-------- INFORMATION --------

-- pv_equiv track=rewrite | github.com/srabon0/facerecognition-attndance-system-server-side-admin | program.py | jinja_strlist_to_intlist
-- ===== SOURCE A (Python) =====
-- def jinja_strlist_to_intlist(ching):
--   x=ching
--   z = []
--   for i in x:
--       if not i =="'" and not i == "[" and not i==" " and not i == "]" and not i== ",":
--           z.append(i)
--   id = []
--   for i in range(len(z)):
--       id.append((z[i]))
--   xs=list(''.join(id))
--   dx = ("".join(xs))
--   str = dx
--   n = 7
--   chunks = [str[i:i+n] for i in range(0, len(str), n)]
--   ids = [int(i) for i in chunks]
--   return ids
-- ===== SOURCE B (Python) =====
-- def jinja_strlist_to_intlist(ching):
--     # single streaming pass: filter delimiters, group into 7-char buffers, convert on the fly
--     ids = []
--     buf = ''
--     for ch in ching:
--         if ch == "'" or ch == "[" or ch == " " or ch == "]" or ch == ",":
--             continue
--         buf += ch
--         if len(buf) == 7:
--             ids.append(int(buf))
--             buf = ''
--     if buf:
--         ids.append(int(buf))
--     return ids
-- ===== Notes on version B (the rewrite author's own statement) =====
-- stated objective: simpler
-- what changed: Replaces A's five intermediate passes (filter list, index-copy, two joins, slice comprehension, int map) by one streaming pass with a 7-character buffer that emits each int as it completes.
-- outside the precondition, e.g. on jinja_strlist_to_intlist('+5'): A returns [5], B returns [5]
import Mathlib
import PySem

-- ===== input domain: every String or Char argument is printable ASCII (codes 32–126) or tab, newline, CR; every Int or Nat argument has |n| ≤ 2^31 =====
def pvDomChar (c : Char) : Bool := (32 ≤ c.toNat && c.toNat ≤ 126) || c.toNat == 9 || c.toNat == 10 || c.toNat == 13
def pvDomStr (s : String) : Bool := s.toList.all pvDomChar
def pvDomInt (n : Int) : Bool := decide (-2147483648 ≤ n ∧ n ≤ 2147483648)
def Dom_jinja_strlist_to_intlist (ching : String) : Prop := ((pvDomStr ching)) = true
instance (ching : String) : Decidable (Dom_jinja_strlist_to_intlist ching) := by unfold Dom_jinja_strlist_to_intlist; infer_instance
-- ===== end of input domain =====

-- B is one streaming pass with a 7-char buffer instead of A's filter/copy/join/slice/convert pipeline (objective: simpler).

-- int(chunk); exact wherever Python's int() succeeds (Pre_ guarantees digit-only chunks)
def pvInt (cs : List Char) : Int := (PySem.Int.ofChars? cs).getD 0

-- ===== PORT A =====
def jinja_strlist_to_intlist (ching : String) : List Int :=
  let x := ching
  let z : List Char := x.toList.foldl
    (fun acc i => if ¬i = '\'' ∧ ¬i = '[' ∧ ¬i = ' ' ∧ ¬i = ']' ∧ ¬i = ',' then acc ++ [i] else acc) []
  let id : List Char := (PySem.List.pyRange 0 (PySem.List.len z) 1).foldl
    (fun acc i => acc ++ [PySem.List.pyGetD z i ' ']) []
  let xs : List Char := id      -- list(''.join(id)) : the same characters
  let dx : List Char := xs      -- "".join(xs)
  let str := dx
  let n : Int := 7
  let chunks : List (List Char) := (PySem.List.pyRange 0 (PySem.List.len str) n).map
    (fun i => PySem.List.slice str (some i) (some (i + n)))
  chunks.map (fun i => pvInt i)

-- ===== PORT B =====
-- loop body of Source B ('in "'[ ]," ' written out as the five comparisons)
def altStep (st : List Int × List Char) (ch : Char) : List Int × List Char :=
  if ch = '\'' ∨ ch = '[' ∨ ch = ' ' ∨ ch = ']' ∨ ch = ',' then st
  else
    let buf := st.2 ++ [ch]
    if buf.length = 7 then (st.1 ++ [pvInt buf], []) else (st.1, buf)

def jinja_strlist_to_intlist_alt (ching : String) : List Int :=
  let st := ching.toList.foldl altStep ([], [])
  if st.2 = [] then st.1 else st.1 ++ [pvInt st.2]

-- ===== PRECONDITION & SPEC =====
-- Pre_ excludes strings with non-digit payload (non-delimiter) characters: on most of those
-- Python's int() raises ValueError; the few that still parse (a correctly placed sign,
-- underscore or inner whitespace form such as "+5") are excluded with them.
def Pre_jinja_strlist_to_intlist (ching : String) : Prop :=
  (ching.toList.all (fun c => c = '\'' || c = '[' || c = ' ' || c = ']' || c = ',' || c.isDigit)) = true
instance (ching : String) : Decidable (Pre_jinja_strlist_to_intlist ching) := by
  unfold Pre_jinja_strlist_to_intlist; infer_instance
def pvWitness_jinja_strlist_to_intlist : String := "['1234567', '7654321']"

def Spec_jinja_strlist_to_intlist (ching : String) (out : List Int) : Prop := out = jinja_strlist_to_intlist_alt ching
instance (ching : String) (out : List Int) : Decidable (Spec_jinja_strlist_to_intlist ching out) := by unfold Spec_jinja_strlist_to_intlist; infer_instance

-- ===== CLAIM (what is proved, stated in full; the proofs are below) =====
def Claim_equal_jinja_strlist_to_intlist : Prop := ∀ (ching : String), Dom_jinja_strlist_to_intlist ching → Pre_jinja_strlist_to_intlist ching → Spec_jinja_strlist_to_intlist ching (jinja_strlist_to_intlist ching)

-- ===== LEMMAS AND PROOFS =====

-- the common reference: chunks of 7
def chunk7 (l : List Char) : List (List Char) :=
  if h : l = [] then [] else l.take 7 :: chunk7 (l.drop 7)
termination_by l.length
decreasing_by
  have : l.length ≠ 0 := by simpa using h
  simp only [List.length_drop]; omega

def pKeep (c : Char) : Bool := decide (¬c = '\'' ∧ ¬c = '[' ∧ ¬c = ' ' ∧ ¬c = ']' ∧ ¬c = ',')

theorem chunk7_small (l : List Char) (h0 : l ≠ []) (h : l.length ≤ 7) : chunk7 l = [l] := by
  rw [chunk7, dif_neg h0, List.take_of_length_le h, List.drop_eq_nil_of_le h, chunk7]
  simp

theorem chunk7_full (buf r : List Char) (h : buf.length = 7) :
    chunk7 (buf ++ r) = buf :: chunk7 r := by
  have hne : buf ++ r ≠ [] := by
    cases buf with
    | nil => simp at h
    | cons a t => simp
  rw [chunk7, dif_neg hne, ← h, List.take_left, List.drop_left]

-- A's slice comprehension computes chunk7
theorem chunkA (l : List Char) :
    (List.range ((l.length + 6) / 7)).map (fun k => (l.drop (7 * k)).take 7) = chunk7 l := by
  by_cases h : l = []
  · subst h; simp [chunk7]
  · have hL : l.length ≠ 0 := by simpa using h
    have hN : (l.length + 6) / 7 = ((l.drop 7).length + 6) / 7 + 1 := by
      simp only [List.length_drop]; omega
    rw [chunk7, dif_neg h, hN, List.range_succ_eq_map, List.map_cons, List.map_map]
    refine congrArg₂ _ (by simp) ?_
    rw [← chunkA (l.drop 7)]
    refine List.map_congr_left ?_
    intro k _
    simp only [Function.comp]
    rw [List.drop_drop]
    congr 2
    omega
termination_by l.length
decreasing_by
  have : l.length ≠ 0 := by simpa using h
  simp only [List.length_drop]; omega

theorem portA_aux (ching : String) :
    ((PySem.List.pyRange 0
      (PySem.List.len
        ((PySem.List.pyRange 0
            (PySem.List.len (ching.toList.foldl
              (fun acc i => if ¬i = '\'' ∧ ¬i = '[' ∧ ¬i = ' ' ∧ ¬i = ']' ∧ ¬i = ',' then acc ++ [i] else acc) []))
            1).foldl
          (fun acc i => acc ++ [PySem.List.pyGetD (ching.toList.foldl
            (fun acc i => if ¬i = '\'' ∧ ¬i = '[' ∧ ¬i = ' ' ∧ ¬i = ']' ∧ ¬i = ',' then acc ++ [i] else acc) []) i ' ']) []))
      7).map
      (fun i => PySem.List.slice
        ((PySem.List.pyRange 0
            (PySem.List.len (ching.toList.foldl
              (fun acc i => if ¬i = '\'' ∧ ¬i = '[' ∧ ¬i = ' ' ∧ ¬i = ']' ∧ ¬i = ',' then acc ++ [i] else acc) []))
            1).foldl
          (fun acc i => acc ++ [PySem.List.pyGetD (ching.toList.foldl
            (fun acc i => if ¬i = '\'' ∧ ¬i = '[' ∧ ¬i = ' ' ∧ ¬i = ']' ∧ ¬i = ',' then acc ++ [i] else acc) []) i ' ']) [])
        (some i) (some (i + 7)))).map
      (fun i => pvInt i) = (chunk7 (ching.toList.filter pKeep)).map pvInt := by
  rw [PySem.List.foldl_append_ite_eq_filter
      (fun i => ¬i = '\'' ∧ ¬i = '[' ∧ ¬i = ' ' ∧ ¬i = ']' ∧ ¬i = ',') ching.toList []]
  rw [PySem.List.foldl_pyRange_zero_pyGetD _ ' ' (fun acc v => acc ++ [v]) []]
  rw [PySem.List.foldl_append_singleton_eq_self]
  have hk : (fun x => decide (¬x = '\'' ∧ ¬x = '[' ∧ ¬x = ' ' ∧ ¬x = ']' ∧ ¬x = ',')) = pKeep := rfl
  rw [hk]
  simp only [List.nil_append]
  set f := ching.toList.filter pKeep with hf
  have hrange : PySem.List.pyRange 0 (PySem.List.len f) 7
      = (List.range ((f.length + 6) / 7)).map (fun k : Nat => (0 : Int) + 7 * (k : Int)) := by
    have hcnt : (if (0:ℤ) < PySem.List.len f then (((PySem.List.len f) - 0 + 7 - 1) / 7).toNat else 0)
        = (f.length + 6) / 7 := by
      simp only [PySem.List.len_eq]
      split_ifs with hpos <;> omega
    rw [PySem.List.pyRange_of_pos 0 (PySem.List.len f) (by norm_num), hcnt]
  rw [hrange, List.map_map, List.map_map, ← chunkA f, List.map_map]
  refine List.map_congr_left ?_
  intro k _
  simp only [Function.comp_apply]
  have h1 : (0 : Int) + 7 * (k : Int) = ((7 * k : Nat) : Int) := by push_cast; ring
  have h2 : (0 : Int) + 7 * (k : Int) + 7 = ((7 * k : Nat) : Int) + ((7 : Nat) : Int) := by push_cast; ring
  rw [h2, h1, PySem.List.slice_natCast_add]

theorem portA_eq (ching : String) :
    jinja_strlist_to_intlist ching = (chunk7 (ching.toList.filter pKeep)).map pvInt :=
  portA_aux ching

theorem altInv (l : List Char) (ids : List Int) (buf : List Char) (h : buf.length < 7) :
    (if (l.foldl altStep (ids, buf)).2 = [] then (l.foldl altStep (ids, buf)).1
     else (l.foldl altStep (ids, buf)).1 ++ [pvInt (l.foldl altStep (ids, buf)).2])
    = ids ++ (chunk7 (buf ++ l.filter pKeep)).map pvInt := by
  induction l generalizing ids buf with
  | nil =>
    simp only [List.foldl_nil, List.filter_nil, List.append_nil]
    by_cases hb : buf = []
    · subst hb; simp [chunk7]
    · rw [if_neg hb, chunk7_small buf hb (by omega)]
      simp
  | cons c t ih =>
    by_cases hd : c = '\'' ∨ c = '[' ∨ c = ' ' ∨ c = ']' ∨ c = ','
    · have hk : pKeep c = false := by simp [pKeep]; tauto
      simp only [List.foldl_cons, altStep, if_pos hd, List.filter_cons, hk]
      simpa using ih ids buf h
    · have hk : pKeep c = true := by simp [pKeep]; tauto
      have hrw : buf ++ (c :: t).filter pKeep = (buf ++ [c]) ++ t.filter pKeep := by
        simp [hk]
      by_cases h7 : (buf ++ [c]).length = 7
      · simp only [List.foldl_cons, altStep, if_neg hd, if_pos h7]
        rw [ih (ids ++ [pvInt (buf ++ [c])]) [] (by simp)]
        rw [hrw, chunk7_full (buf ++ [c]) (t.filter pKeep) h7]
        simp
      · simp only [List.foldl_cons, altStep, if_neg hd, if_neg h7]
        rw [ih ids (buf ++ [c]) (by simp only [List.length_append, List.length_cons, List.length_nil] at h7 ⊢; omega)]
        rw [hrw]

theorem portB_eq (ching : String) :
    jinja_strlist_to_intlist_alt ching = (chunk7 (ching.toList.filter pKeep)).map pvInt := by
  unfold jinja_strlist_to_intlist_alt
  simpa using altInv ching.toList [] [] (by norm_num)

-- ===== VERDICT (by name: the statement is the Claim_ definition above) =====
theorem jinja_strlist_to_intlist_spec : Claim_equal_jinja_strlist_to_intlist := by
  intro ching _ _
  unfold Spec_jinja_strlist_to_intlist
  rw [portA_eq, portB_eq]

--------

» GOAL OF THE EXERCISE: Filter the entries above and keep only the lines with the word "simpa".

» WRITTEN SOLUTION:
  have : l.length ≠ 0 := by simpa using h
  · have hL : l.length ≠ 0 := by simpa using h
  have : l.length ≠ 0 := by simpa using h
      simpa using ih ids buf h
  simpa using altInv ching.toList [] [] (by norm_num)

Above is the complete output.